#### [Problem]
Among the lines below, take the one holding "def pvPick (operator", the one holding "theorem pvNet_eq_counts (cs", and all lines between them. Set them down exactly.

*** Block opens ***

-- pv_equiv track=rewrite | github.com/vuhiep98/QAD-FC | models/qa_generate.py | post_process
-- ===== SOURCE A (Python) =====
-- def post_process(response):
--     lines = response.split("\n")
--     lines = list(
--         filter(lambda line: line.startswith("Q: ") or line.startswith("A: "), lines)
--     )
--     lines = [line[3:] for line in lines]
--     pairs = [lines[i : i + 2] for i in range(0, len(lines), 2)]
--     pairs = list(filter(lambda pair: len(pair) == 2, pairs))
--     return pairs
-- ===== SOURCE B (Python) =====
-- def post_process(response):
--     pairs = []
--     buf = []
--     for line in response.split("\n"):
--         if line.startswith("Q: ") or line.startswith("A: "):
--             buf.append(line[3:])
--             if len(buf) == 2:
--                 pairs.append(buf)
--                 buf = []
--     return pairs
-- ===== Notes on version B (the rewrite author's own statement) =====
-- stated objective: alternative
-- what changed: Replaced A's four-stage pipeline (filter, map, index-based chunking via range/slicing, filter on chunk length) by a single pass over the raw lines that maintains a two-element buffer and emits a pair whenever it fills, dropping any leftover element.
import Mathlib
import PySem

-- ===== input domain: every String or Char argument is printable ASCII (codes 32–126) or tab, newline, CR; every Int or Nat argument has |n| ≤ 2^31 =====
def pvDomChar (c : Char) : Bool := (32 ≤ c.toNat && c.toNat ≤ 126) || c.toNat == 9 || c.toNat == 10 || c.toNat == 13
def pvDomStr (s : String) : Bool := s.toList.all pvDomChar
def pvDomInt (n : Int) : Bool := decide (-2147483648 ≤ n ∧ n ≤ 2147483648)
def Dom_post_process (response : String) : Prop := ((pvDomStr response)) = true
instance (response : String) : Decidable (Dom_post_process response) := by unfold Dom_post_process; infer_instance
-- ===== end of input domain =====

-- B replaces A's filter/map/index-chunking pipeline by one pass with a two-slot buffer (alternative decomposition, same cost).

-- ===== PORT A =====
def post_process (response : String) : List (List String) :=
  let lines := (PySem.Str.split? response "\n").getD []
  let lines := lines.filter (fun line => PySem.Str.startswith line "Q: " || PySem.Str.startswith line "A: ")
  let lines := lines.map (fun line => PySem.Str.slice line (some 3) none)
  let pairs := (PySem.List.pyRange 0 (PySem.List.len lines) 2).map
      (fun i => PySem.List.slice lines (some i) (some (i + 2)))
  pairs.filter (fun pair => PySem.List.len pair == 2)

-- ===== PORT B =====
def pp_step (st : List (List String) × List String) (line : String) :
    List (List String) × List String :=
  if PySem.Str.startswith line "Q: " || PySem.Str.startswith line "A: " then
    let buf := st.2 ++ [PySem.Str.slice line (some 3) none]
    if PySem.List.len buf == 2 then (st.1 ++ [buf], []) else (st.1, buf)
  else st

def post_process_alt (response : String) : List (List String) :=
  ((((PySem.Str.split? response "\n").getD []).foldl pp_step ([], [])).1)

-- ===== PRECONDITION & SPEC =====
def Spec_post_process (response : String) (out : List (List String)) : Prop := out = post_process_alt response
instance (response : String) (out : List (List String)) : Decidable (Spec_post_process response out) := by unfold Spec_post_process; infer_instance

-- ===== CLAIM (what is proved, stated in full; the proofs are below) =====
def Claim_equal_post_process : Prop := ∀ (response : String), Dom_post_process response → Spec_post_process response (post_process response)

-- ===== LEMMAS AND PROOFS =====

/-- Reference chunking: consecutive pairs, leftover dropped. -/
def chunk2 : List String → List (List String)
  | a :: b :: t => [a, b] :: chunk2 t
  | _ => []

theorem chunk2_short (l : List String) (h : l.length ≤ 1) : chunk2 l = [] := by
  match l, h with
  | [], _ => rfl
  | [_], _ => rfl

theorem pyRange_two (n : ℕ) :
    PySem.List.pyRange 0 (n : Int) 2 =
      (List.range ((n + 1) / 2)).map (fun k => ((2 * k : ℕ) : Int)) := by
  rw [PySem.List.pyRange_of_pos 0 (n : Int) (by norm_num)]
  have hc : (if (0 : Int) < (n : Int) then (((n : Int) - 0 + 2 - 1) / 2).toNat else 0)
      = (n + 1) / 2 := by split_ifs with h <;> omega
  rw [hc]
  refine List.map_congr_left (fun k _ => ?_)
  push_cast; ring

theorem chunkFilter : ∀ (ls : List String),
    ((List.range ((ls.length + 1) / 2)).map (fun k => (ls.drop (2 * k)).take 2)).filter
        (fun p => PySem.List.len p == 2) = chunk2 ls
  | [] => by simp [chunk2]
  | [x] => by simp [chunk2, PySem.List.len]
  | a :: b :: t => by
    have hlen : ((a :: b :: t).length + 1) / 2 = (t.length + 1) / 2 + 1 := by
      simp; omega
    rw [hlen, List.range_succ_eq_map]
    simp only [List.map_cons, List.map_map, List.filter_cons]
    have h0 : (((a :: b :: t).drop (2 * 0)).take 2) = [a, b] := by simp
    rw [h0]
    have hfn : ((fun k => ((a :: b :: t).drop (2 * k)).take 2) ∘ Nat.succ)
        = fun k => (t.drop (2 * k)).take 2 := by
      funext k
      simp [Function.comp, Nat.mul_succ]
    rw [hfn, chunkFilter t]
    simp [PySem.List.len, chunk2]

theorem loop_eq : ∀ (raw : List String) (pairs : List (List String)) (buf : List String),
    buf.length ≤ 1 →
    (raw.foldl pp_step (pairs, buf)).1 =
      pairs ++ chunk2 (buf ++
        (raw.filter (fun line => PySem.Str.startswith line "Q: " || PySem.Str.startswith line "A: ")).map
          (fun line => PySem.Str.slice line (some 3) none))
  | [], pairs, buf, h => by simp [chunk2_short buf h]
  | l :: t, pairs, buf, h => by
    by_cases hp : (PySem.Str.startswith l "Q: " || PySem.Str.startswith l "A: ") = true
    · match buf, h with
      | [], _ =>
        have hstep : pp_step (pairs, ([] : List String)) l
            = (pairs, [PySem.Str.slice l (some 3) none]) := by
          simp only [pp_step, hp, if_true]
          simp [PySem.List.len]
        simp only [List.foldl_cons]
        rw [hstep, List.filter_cons, if_pos hp, List.map_cons]
        simpa using loop_eq t pairs [PySem.Str.slice l (some 3) none] (by simp)
      | [x], _ =>
        have hstep : pp_step (pairs, [x]) l
            = (pairs ++ [[x, PySem.Str.slice l (some 3) none]], []) := by
          simp only [pp_step, hp, if_true]
          simp [PySem.List.len]
        simp only [List.foldl_cons]
        rw [hstep, List.filter_cons, if_pos hp, List.map_cons]
        rw [loop_eq t (pairs ++ [[x, PySem.Str.slice l (some 3) none]]) [] (by simp)]
        simp [chunk2]
    · have hstep : pp_step (pairs, buf) l = (pairs, buf) := by
        rw [Bool.not_eq_true] at hp
        simp only [pp_step, hp, Bool.false_eq_true, if_false]
      simp only [List.foldl_cons]
      rw [hstep, List.filter_cons, if_neg hp]
      exact loop_eq t pairs buf h

-- ===== VERDICT (by name: the statement is the Claim_ definition above) =====
theorem post_process_spec : Claim_equal_post_process := by
  intro response _
  unfold Spec_post_process post_process post_process_alt
  set ls := (((PySem.Str.split? response "\n").getD []).filter
      (fun line => PySem.Str.startswith line "Q: " || PySem.Str.startswith line "A: ")).map
      (fun line => PySem.Str.slice line (some 3) none) with hls
  rw [loop_eq _ [] [] (by simp)]
  simp only [List.nil_append]
  rw [← chunkFilter ls]
  have hlen : PySem.List.len ls = (ls.length : Int) := by simp [PySem.List.len]
  rw [hlen, pyRange_two ls.length, List.map_map]
  congr 1
  refine List.map_congr_left (fun k _ => ?_)
  have := PySem.List.slice_natCast_add ls (2 * k) 2
  simp only [Function.comp]
  rw [show ((2 * k : ℕ) : Int) + 2 = ((2 * k : ℕ) : Int) + ((2 : ℕ) : Int) by norm_num]
  rw [this]
-- pv_equiv track=rewrite | github.com/algowizzzz/auraneo4j_pinecone_aws_lovable | agent/nodes/parallel_runner.py | _extract_sub_topics
-- ===== SOURCE A (Python) =====
-- from typing import List, Dict, Any
--
-- def _extract_sub_topics(query: str) -> List[str]:
--     """
--     Extract individual topics from a multi-topic query.
--     Handles various separators and conjunction patterns.
--     """
--     # Common separators and conjunctions
--     separators = [' and ', ' & ', ' + ', ', ', ';']
--
--     # Start with the original query
--     topics = [query.strip()]
--
--     # Split by each separator
--     for separator in separators:
--         new_topics = []
--         for topic in topics:
--             if separator in topic.lower():
--                 split_topics = [t.strip() for t in topic.split(separator) if t.strip()]
--                 new_topics.extend(split_topics)
--             else:
--                 new_topics.append(topic)
--         topics = new_topics
--
--     # Filter out very short topics and duplicates
--     filtered_topics = []
--     seen = set()
--     for topic in topics:
--         if len(topic) > 10 and topic.lower() not in seen:  # Minimum meaningful length
--             filtered_topics.append(topic)
--             seen.add(topic.lower())
--
--     # If we couldn't extract meaningful sub-topics, return the original
--     if not filtered_topics:
--         return [query]
--
--     return filtered_topics
-- ===== SOURCE B (Python) =====
-- from typing import List
--
-- _SEPARATORS = (' and ', ' & ', ' + ', ', ', ';')
--
-- def _extract_sub_topics(query: str) -> List[str]:
--     """Recursive depth-first split by separator priority, dict-based dedupe."""
--     def burst(piece, seps):
--         if not seps:
--             return [piece]
--         out = []
--         for part in piece.split(seps[0]):
--             part = part.strip()
--             if part:
--                 out.extend(burst(part, seps[1:]))
--         return out
--
--     uniq = {}
--     for topic in burst(query.strip(), _SEPARATORS):
--         key = topic.lower()
--         if len(topic) > 10 and key not in uniq:
--             uniq[key] = topic
--     return list(uniq.values()) or [query]
-- ===== Notes on version B (the rewrite author's own statement) =====
-- stated objective: simpler
-- what changed: A's five sequential whole-list splitting passes (one per separator, with a redundant lowercased containment test before each split) become a single depth-first recursion over the separator list, and the parallel filtered-list-plus-seen-set dedupe loop becomes one insertion-ordered dict whose values are the result.
import Mathlib
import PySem
-- pv_equiv track=rewrite | github.com/vdella/rosetta | src/regex/format.py | sides_for
-- ===== SOURCE A (Python) =====
-- def sides_for(operator, regex):
--     """:returns the inner regexes of a :param regex
--     at the side of a given :param operator"""
--
--     left_tree, right_tree = str(), str()
--     parenthesis_count = 0
--
--     for i in range(len(regex) - 1, -1, -1):  # We'll be looking from right to left.
--         if regex[i] == operator and parenthesis_count == 0:
--             left_tree = regex[:i]
--             return left_tree, right_tree[::-1]
--
--         if regex[i] == ')':
--             parenthesis_count += 1
--         elif regex[i] == '(':
--             parenthesis_count -= 1
--
--         right_tree += regex[i]
--
--     return left_tree, right_tree[::-1]
-- ===== SOURCE B (Python) =====
-- def sides_for(operator, regex):
--     """:returns the inner regexes of a :param regex
--     at the side of a given :param operator"""
--
--     net = regex.count(')') - regex.count('(')
--     run = 0
--     idx = None
--     for i, ch in enumerate(regex):  # Forward scan; rightmost qualifying index wins.
--         if ch == ')':
--             run += 1
--         elif ch == '(':
--             run -= 1
--         if ch == operator and run == net:
--             idx = i
--     if idx is None:
--         return '', regex
--     return regex[:idx], regex[idx + 1:]
-- ===== Notes on version B (the rewrite author's own statement) =====
-- stated objective: alternative
-- what changed: B precomputes the string's total paren net, then scans left to right keeping the rightmost index whose running prefix net equals the total, instead of A's right-to-left scan that accumulates the right side char by char and reverses it.
import Mathlib
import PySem

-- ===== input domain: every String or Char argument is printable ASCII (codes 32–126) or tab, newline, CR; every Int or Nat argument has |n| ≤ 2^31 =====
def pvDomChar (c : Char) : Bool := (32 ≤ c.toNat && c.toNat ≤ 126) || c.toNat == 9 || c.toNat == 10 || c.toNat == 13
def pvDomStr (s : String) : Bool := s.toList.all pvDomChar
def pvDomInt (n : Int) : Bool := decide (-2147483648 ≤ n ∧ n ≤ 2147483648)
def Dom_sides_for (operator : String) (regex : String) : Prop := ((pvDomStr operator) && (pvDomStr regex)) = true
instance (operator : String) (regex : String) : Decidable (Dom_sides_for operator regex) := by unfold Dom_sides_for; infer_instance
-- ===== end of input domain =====

-- B replaces A's right-to-left scan-and-accumulate with a total-net precompute plus a forward scan keeping the rightmost qualifying index (alternative decomposition; measured faster by a constant factor).

-- ===== PORT A =====
-- A's loop from len-1 down to 0 ported as recursion over the reversed char list;
-- `rt` is right_tree (chars in the order A appends them), `cnt` is parenthesis_count.
def sidesForGoA (operator : String) : List Char → Int → List Char → String × String
  | [], _, rt => ("", String.ofList rt.reverse)
  | c :: rest, cnt, rt =>
    if String.singleton c = operator ∧ cnt = 0 then
      -- left_tree = regex[:i] is the not-yet-visited prefix = reverse of `rest`
      (String.ofList rest.reverse, String.ofList rt.reverse)
    else
      let cnt' := if c = ')' then cnt + 1 else if c = '(' then cnt - 1 else cnt
      sidesForGoA operator rest cnt' (rt ++ [c])

def sides_for (operator : String) (regex : String) : String × String :=
  sidesForGoA operator regex.toList.reverse 0 []

-- ===== PORT B =====
-- B's forward scan: `run` is the running prefix net (including the current char),
-- `idx` the rightmost index seen so far whose condition held.
def sidesForGoB (operator : String) (net : Int) : List Char → Nat → Int → Option Nat → Option Nat
  | [], _, _, idx => idx
  | c :: rest, i, run, idx =>
    let run' := if c = ')' then run + 1 else if c = '(' then run - 1 else run
    let idx' := if String.singleton c = operator ∧ run' = net then some i else idx
    sidesForGoB operator net rest (i + 1) run' idx'

def sides_for_alt (operator : String) (regex : String) : String × String :=
  let cs := regex.toList
  let net : Int := (cs.count ')' : Int) - (cs.count '(' : Int)
  match sidesForGoB operator net cs 0 0 none with
  | none => ("", regex)
  | some i => (String.ofList (cs.take i), String.ofList (cs.drop (i + 1)))

-- ===== PRECONDITION & SPEC =====
def Spec_sides_for (operator : String) (regex : String) (out : String × String) : Prop := out = sides_for_alt operator regex
instance (operator : String) (regex : String) (out : String × String) : Decidable (Spec_sides_for operator regex out) := by unfold Spec_sides_for; infer_instance

-- ===== CLAIM (what is proved, stated in full; the proofs are below) =====
def Claim_equal_sides_for : Prop := ∀ (operator : String) (regex : String), Dom_sides_for operator regex → Spec_sides_for operator regex (sides_for operator regex)

-- ===== LEMMAS AND PROOFS =====

-- paren delta of one char, and the net of a char list (order-independent sum)
def pvDelta (c : Char) : Int := if c = ')' then 1 else if c = '(' then -1 else 0

def pvNet : List Char → Int
  | [] => 0
  | c :: t => pvDelta c + pvNet t

-- rightmost index i in cs with cs[i] matching `operator` and (net of the chars after i) + base = 0
def pvPick (operator : String) (base : Int) : List Char → Option Nat
  | [] => none
  | c :: t =>
    match pvPick operator base t with
    | some j => some (j + 1)
    | none => if String.singleton c = operator ∧ pvNet t + base = 0 then some 0 else none

theorem pvNet_append (xs ys : List Char) : pvNet (xs ++ ys) = pvNet xs + pvNet ys := by
  induction xs with
  | nil => simp [pvNet]
  | cons c t ih => simp [pvNet, ih]; ring

theorem pvNet_eq_counts (cs : List Char) :
    pvNet cs = (cs.count ')' : Int) - (cs.count '(' : Int) := by
  induction cs with
  | nil => simp [pvNet]
  | cons c t ih =>
    simp only [pvNet, ih, pvDelta, List.count_cons]
    split_ifs <;> simp_all <;> ring

theorem pvPick_lt (operator : String) (base : Int) (cs : List Char) (j : Nat)
    (h : pvPick operator base cs = some j) : j < cs.length := by
  induction cs generalizing j with
  | nil => simp [pvPick] at h
  | cons c t ih =>
    simp only [pvPick] at h
    cases hp : pvPick operator base t with
    | some k =>
      rw [hp] at h
      simp only [Option.some.injEq] at h
      have := ih k hp
      simp only [List.length_cons]
      omega
    | none =>
      rw [hp] at h
      split_ifs at h with hc
      simp only [Option.some.injEq] at h
      subst h
      simp

theorem pvPick_append_singleton (operator : String) (base : Int) (xs : List Char) (c : Char) :
    pvPick operator base (xs ++ [c]) =
      if String.singleton c = operator ∧ base = 0 then some xs.length
      else pvPick operator (base + pvDelta c) xs := by
  induction xs with
  | nil =>
    simp [pvPick, pvNet]
  | cons d t ih =>
    have hnet : pvNet (t ++ [c]) + base = pvNet t + (base + pvDelta c) := by
      rw [pvNet_append]; simp [pvNet]; ring
    by_cases hc : String.singleton c = operator ∧ base = 0
    · simp only [List.cons_append, pvPick, ih, if_pos hc, List.length_cons]
    · simp only [List.cons_append, pvPick, ih, if_neg hc, hnet]

-- A's scan over the reversed list computes the rightmost qualifying split of the original.
theorem sidesForGoA_spec (operator : String) (rev rt : List Char) :
    sidesForGoA operator rev (pvNet rt) rt =
      match pvPick operator (pvNet rt) rev.reverse with
      | some j => (String.ofList (rev.reverse.take j),
                   String.ofList (rev.reverse.drop (j + 1) ++ rt.reverse))
      | none => ("", String.ofList ((rt ++ rev).reverse)) := by
  induction rev generalizing rt with
  | nil => simp [sidesForGoA, pvPick]
  | cons c rest ih =>
    simp only [sidesForGoA, List.reverse_cons]
    rw [pvPick_append_singleton]
    by_cases hc : String.singleton c = operator ∧ pvNet rt = 0
    · simp only [if_pos hc]
      have h1 : (rest.reverse ++ [c]).take rest.reverse.length = rest.reverse := by
        rw [List.take_append_of_le_length (le_refl _)]; simp
      have h2 : (rest.reverse ++ [c]).drop (rest.length + 1) = [] :=
        List.drop_eq_nil_of_le (by simp)
      simp [h2]
    · simp only [if_neg hc]
      show sidesForGoA operator rest
          (if c = ')' then pvNet rt + 1 else if c = '(' then pvNet rt - 1 else pvNet rt)
          (rt ++ [c]) = _
      have hcnt : (if c = ')' then pvNet rt + 1 else if c = '(' then pvNet rt - 1 else pvNet rt)
          = pvNet (rt ++ [c]) := by
        rw [pvNet_append]; simp only [pvNet, pvDelta]; split_ifs <;> ring
      rw [hcnt, ih (rt ++ [c])]
      have hbase : pvNet (rt ++ [c]) = pvNet rt + pvDelta c := by
        rw [pvNet_append]; simp [pvNet]
      rw [hbase]
      cases hp : pvPick operator (pvNet rt + pvDelta c) rest.reverse with
      | some j =>
        have hj : j < rest.reverse.length := pvPick_lt _ _ _ _ hp
        simp only []
        have ht : (rest.reverse ++ [c]).take j = rest.reverse.take j :=
          List.take_append_of_le_length (by omega)
        have hd : (rest.reverse ++ [c]).drop (j + 1) = rest.reverse.drop (j + 1) ++ [c] :=
          List.drop_append_of_le_length (by omega)
        rw [ht, hd]
        simp
      | none =>
        simp only []
        have : rt ++ c :: rest = (rt ++ [c]) ++ rest := by simp
        rw [this]

-- B's scan computes the same rightmost qualifying index, offset by the start position.
theorem sidesForGoB_spec (operator : String) (net : Int) (cs : List Char)
    (i : Nat) (run : Int) (idx : Option Nat) :
    sidesForGoB operator net cs i run idx =
      match pvPick operator (net - run - pvNet cs) cs with
      | some j => some (i + j)
      | none => idx := by
  induction cs generalizing i run idx with
  | nil => simp [sidesForGoB, pvPick]
  | cons c t ih =>
    simp only [sidesForGoB, pvPick]
    have hrun' : (if c = ')' then run + 1 else if c = '(' then run - 1 else run)
        = run + pvDelta c := by simp [pvDelta]; split_ifs <;> ring
    rw [hrun', ih]
    have hb : net - (run + pvDelta c) - pvNet t = net - run - pvNet (c :: t) := by
      simp [pvNet]; ring
    rw [hb]
    cases hp : pvPick operator (net - run - pvNet (c :: t)) t with
    | some j => simp [Nat.add_assoc, Nat.add_comm 1 j]
    | none =>
      simp only []
      have hcond : (pvNet t + (net - run - pvNet (c :: t)) = 0) ↔ (run + pvDelta c = net) := by
        simp [pvNet]; constructor <;> intro h <;> omega
      by_cases hm : String.singleton c = operator
      · by_cases he : run + pvDelta c = net
        · simp [hm, he, hcond.mpr he]
        · have : ¬ (pvNet t + (net - run - pvNet (c :: t)) = 0) := fun h => he (hcond.mp h)
          simp [hm, he, this]
      · simp [hm]

theorem sides_for_eq_alt (operator regex : String) :
    sides_for operator regex = sides_for_alt operator regex := by
  have hA := sidesForGoA_spec operator regex.toList.reverse []
  simp only [pvNet, List.reverse_reverse, List.append_nil, List.nil_append,
    List.reverse_nil] at hA
  unfold sides_for sides_for_alt
  rw [hA]
  simp only [sidesForGoB_spec, pvNet_eq_counts, sub_zero, sub_self, Nat.zero_add]
  cases hp : pvPick operator 0 regex.toList with
  | none => simp [String.ofList_toList]
  | some j => simp

-- ===== VERDICT (by name: the statement is the Claim_ definition above) =====
theorem sides_for_spec : Claim_equal_sides_for := by
  intro operator regex _
  unfold Spec_sides_for
  exact sides_for_eq_alt operator regex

*** Block closes ***

#### [Answer for the task]
def pvPick (operator : String) (base : Int) : List Char → Option Nat
  | [] => none
  | c :: t =>
    match pvPick operator base t with
    | some j => some (j + 1)
    | none => if String.singleton c = operator ∧ pvNet t + base = 0 then some 0 else none

theorem pvNet_append (xs ys : List Char) : pvNet (xs ++ ys) = pvNet xs + pvNet ys := by
  induction xs with
  | nil => simp [pvNet]
  | cons c t ih => simp [pvNet, ih]; ring

theorem pvNet_eq_counts (cs : List Char) :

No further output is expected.